══ Records for the exercise ══

-- pv_equiv track=rewrite | github.com/Lukasz1928/advent-of-code | solutions/2018/day07/task1/main.py | get_ready_nodes
-- ===== SOURCE A (Python) =====
-- def edges_to(node, edges):
--     return [x for x in edges if x[1] == node]
--
-- def get_ready_nodes(processes, nodes, edges):
--     ready = set()
--     for n in nodes:
--         if n not in processes:
--             all_predecessors_processed = True
--             for e in edges_to(n, edges):
--                 if e[0] not in processes:
--                     all_predecessors_processed = False
--                     break
--             if all_predecessors_processed:
--                 ready.add(n)
--     return ready
-- ===== SOURCE B (Python) =====
-- def get_ready_nodes(processes, nodes, edges):
--     blocked = set()
--     for a, b in edges:
--         if a not in processes:
--             blocked.add(b)
--     return {n for n in nodes if n not in processes and n not in blocked}
-- ===== Notes on version B (the rewrite author's own statement) =====
-- stated objective: faster
-- what changed: Builds a 'blocked' set in one pass over the edges (targets of edges whose source is unprocessed) and then filters the node list against it, instead of re-scanning the whole edge list for predecessors of every node; the edges_to helper disappears.
import Mathlib
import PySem

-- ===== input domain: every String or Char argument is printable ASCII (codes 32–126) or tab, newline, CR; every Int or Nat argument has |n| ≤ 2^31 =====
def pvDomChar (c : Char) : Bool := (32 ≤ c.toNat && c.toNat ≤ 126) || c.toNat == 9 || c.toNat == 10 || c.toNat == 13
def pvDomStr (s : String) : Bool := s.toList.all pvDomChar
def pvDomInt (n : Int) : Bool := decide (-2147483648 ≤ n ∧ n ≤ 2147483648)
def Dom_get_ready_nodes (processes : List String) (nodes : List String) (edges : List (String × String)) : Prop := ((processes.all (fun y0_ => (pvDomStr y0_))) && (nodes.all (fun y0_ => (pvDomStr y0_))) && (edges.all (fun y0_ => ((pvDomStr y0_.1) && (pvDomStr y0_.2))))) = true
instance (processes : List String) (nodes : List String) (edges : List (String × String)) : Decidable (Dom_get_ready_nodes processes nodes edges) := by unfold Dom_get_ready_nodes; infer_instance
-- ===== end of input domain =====

-- B replaces A's per-node rescan of the edge list by a single pass building a
-- "blocked" set (targets of edges with unprocessed source) and a filter of the
-- node list against it, dropping the edges_to helper.


-- ===== PORT A =====
def edges_to (node : String) (edges : List (String × String)) : List (String × String) :=
  edges.filter (fun x => x.2 == node)

def get_ready_nodes (processes : List String) (nodes : List String) (edges : List (String × String)) : List String :=
  nodes.foldl (fun ready n =>
    if !(processes.contains n) then
      -- the flag-with-break inner loop: all predecessors processed
      if (edges_to n edges).all (fun e => processes.contains e.1) then
        PySem.Set.add ready n
      else ready
    else ready) PySem.Set.empty

-- ===== PORT B =====
def get_ready_nodes_alt (processes : List String) (nodes : List String) (edges : List (String × String)) : List String :=
  let blocked : PySem.Set String :=
    edges.foldl (fun b e => if !(processes.contains e.1) then PySem.Set.add b e.2 else b) PySem.Set.empty
  PySem.Set.ofList (nodes.filter (fun n => !(processes.contains n) && !(PySem.Set.contains blocked n)))

-- ===== PRECONDITION & SPEC =====
def Spec_get_ready_nodes (processes : List String) (nodes : List String) (edges : List (String × String)) (out : List String) : Prop := out = get_ready_nodes_alt processes nodes edges
instance (processes : List String) (nodes : List String) (edges : List (String × String)) (out : List String) : Decidable (Spec_get_ready_nodes processes nodes edges out) := by unfold Spec_get_ready_nodes; infer_instance

-- ===== CLAIM (what is proved, stated in full; the proofs are below) =====
def Claim_equal_get_ready_nodes : Prop := ∀ (processes : List String) (nodes : List String) (edges : List (String × String)), Dom_get_ready_nodes processes nodes edges → Spec_get_ready_nodes processes nodes edges (get_ready_nodes processes nodes edges)

-- ===== LEMMAS AND PROOFS =====

-- membership in B's blocked set: x was scattered in by some edge with unprocessed source
theorem mem_blocked (processes : List String) (edges : List (String × String))
    (s : PySem.Set String) (x : String) :
    (x ∈ edges.foldl (fun b e => if !(processes.contains e.1) then PySem.Set.add b e.2 else b) s) ↔
      (x ∈ s ∨ ∃ e ∈ edges, ¬ e.1 ∈ processes ∧ e.2 = x) := by
  induction edges generalizing s with
  | nil => simp
  | cons e es ih =>
    rw [List.foldl_cons]
    cases hp : processes.contains e.1 with
    | true =>
      rw [show (if (!true) = true then PySem.Set.add s e.2 else s) = s from rfl, ih]
      have he1 : e.1 ∈ processes := by simpa using hp
      constructor
      · rintro (hs | ⟨f, hf, h1, h2⟩)
        · exact Or.inl hs
        · exact Or.inr ⟨f, List.mem_cons_of_mem _ hf, h1, h2⟩
      · rintro (hs | ⟨f, hf, h1, h2⟩)
        · exact Or.inl hs
        · rcases List.mem_cons.mp hf with rfl | hf
          · exact absurd he1 h1
          · exact Or.inr ⟨f, hf, h1, h2⟩
    | false =>
      rw [show (if (!false) = true then PySem.Set.add s e.2 else s) = PySem.Set.add s e.2 from rfl, ih]
      have he1 : ¬ e.1 ∈ processes := by simpa using hp
      rw [PySem.Set.mem_add]
      constructor
      · rintro ((hs | rfl) | ⟨f, hf, h1, h2⟩)
        · exact Or.inl hs
        · exact Or.inr ⟨e, List.mem_cons_self .., he1, rfl⟩
        · exact Or.inr ⟨f, List.mem_cons_of_mem _ hf, h1, h2⟩
      · rintro (hs | ⟨f, hf, h1, h2⟩)
        · exact Or.inl (Or.inl hs)
        · rcases List.mem_cons.mp hf with rfl | hf
          · exact Or.inl (Or.inr h2.symm)
          · exact Or.inr ⟨f, hf, h1, h2⟩

-- A's inner all-predecessors-processed check equals B's "not blocked"
theorem cond_eq (processes : List String) (edges : List (String × String)) (n : String) :
    ((edges_to n edges).all (fun e => processes.contains e.1)) =
      !(PySem.Set.contains
        (edges.foldl (fun b e => if !(processes.contains e.1) then PySem.Set.add b e.2 else b) PySem.Set.empty) n) := by
  simp only [edges_to]
  cases hc : PySem.Set.contains
      (edges.foldl (fun b e => if !(processes.contains e.1) then PySem.Set.add b e.2 else b) PySem.Set.empty) n with
  | true =>
    have hmem : n ∈ edges.foldl (fun b e => if !(processes.contains e.1) then PySem.Set.add b e.2 else b) PySem.Set.empty := by
      simpa using hc
    rcases (mem_blocked processes edges PySem.Set.empty n).mp hmem with hs | ⟨e, he, h1, h2⟩
    · exact absurd hs (by simp [PySem.Set.empty])
    · simp only [Bool.not_true]
      rw [List.all_eq_false]
      exact ⟨e, List.mem_filter.mpr ⟨he, by simp [h2]⟩, by simpa using h1⟩
  | false =>
    have hmem : ¬ n ∈ edges.foldl (fun b e => if !(processes.contains e.1) then PySem.Set.add b e.2 else b) PySem.Set.empty := by
      simpa using hc
    simp only [Bool.not_false]
    rw [List.all_eq_true]
    intro e he
    rcases List.mem_filter.mp he with ⟨hee, hbeq⟩
    by_contra hp
    exact hmem ((mem_blocked processes edges PySem.Set.empty n).mpr
      (Or.inr ⟨e, hee, by simpa using hp, by simpa using hbeq⟩))

-- A's fold over nodes equals B's filter-then-build-set, given cond_eq
theorem fold_eq (processes : List String) (edges : List (String × String))
    (nodes : List String) (s : PySem.Set String) :
    nodes.foldl (fun ready n =>
      if !(processes.contains n) then
        if (edges_to n edges).all (fun e => processes.contains e.1) then PySem.Set.add ready n else ready
      else ready) s =
    (nodes.filter (fun n => !(processes.contains n) &&
        !(PySem.Set.contains
          (edges.foldl (fun b e => if !(processes.contains e.1) then PySem.Set.add b e.2 else b) PySem.Set.empty) n))).foldl
      PySem.Set.add s := by
  induction nodes generalizing s with
  | nil => rfl
  | cons n ns ih =>
    rw [List.foldl_cons, List.filter_cons, cond_eq processes edges n]
    cases hp : processes.contains n with
    | true => exact ih s
    | false =>
      cases hb : PySem.Set.contains
          (edges.foldl (fun b e => if !(processes.contains e.1) then PySem.Set.add b e.2 else b) PySem.Set.empty) n with
      | true => exact ih s
      | false => exact ih (PySem.Set.add s n)

-- ===== VERDICT (by name: the statement is the Claim_ definition above) =====
theorem get_ready_nodes_spec : Claim_equal_get_ready_nodes := by
  intro processes nodes edges _
  unfold Spec_get_ready_nodes get_ready_nodes get_ready_nodes_alt
  rw [PySem.Set.ofList_eq_foldl, fold_eq]
  rfl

═══

*Problem to solve:*
The entries above hold a line with "if e[0] not" and a later line with "-- ===== input". Write out exactly those lines and all lines between, nothing more.

*Reply:*
--                 if e[0] not in processes:
--                     all_predecessors_processed = False
--                     break
--             if all_predecessors_processed:
--                 ready.add(n)
--     return ready
-- ===== SOURCE B (Python) =====
-- def get_ready_nodes(processes, nodes, edges):
--     blocked = set()
--     for a, b in edges:
--         if a not in processes:
--             blocked.add(b)
--     return {n for n in nodes if n not in processes and n not in blocked}
-- ===== Notes on version B (the rewrite author's own statement) =====
-- stated objective: faster
-- what changed: Builds a 'blocked' set in one pass over the edges (targets of edges whose source is unprocessed) and then filters the node list against it, instead of re-scanning the whole edge list for predecessors of every node; the edges_to helper disappears.
import Mathlib
import PySem

-- ===== input domain: every String or Char argument is printable ASCII (codes 32–126) or tab, newline, CR; every Int or Nat argument has |n| ≤ 2^31 =====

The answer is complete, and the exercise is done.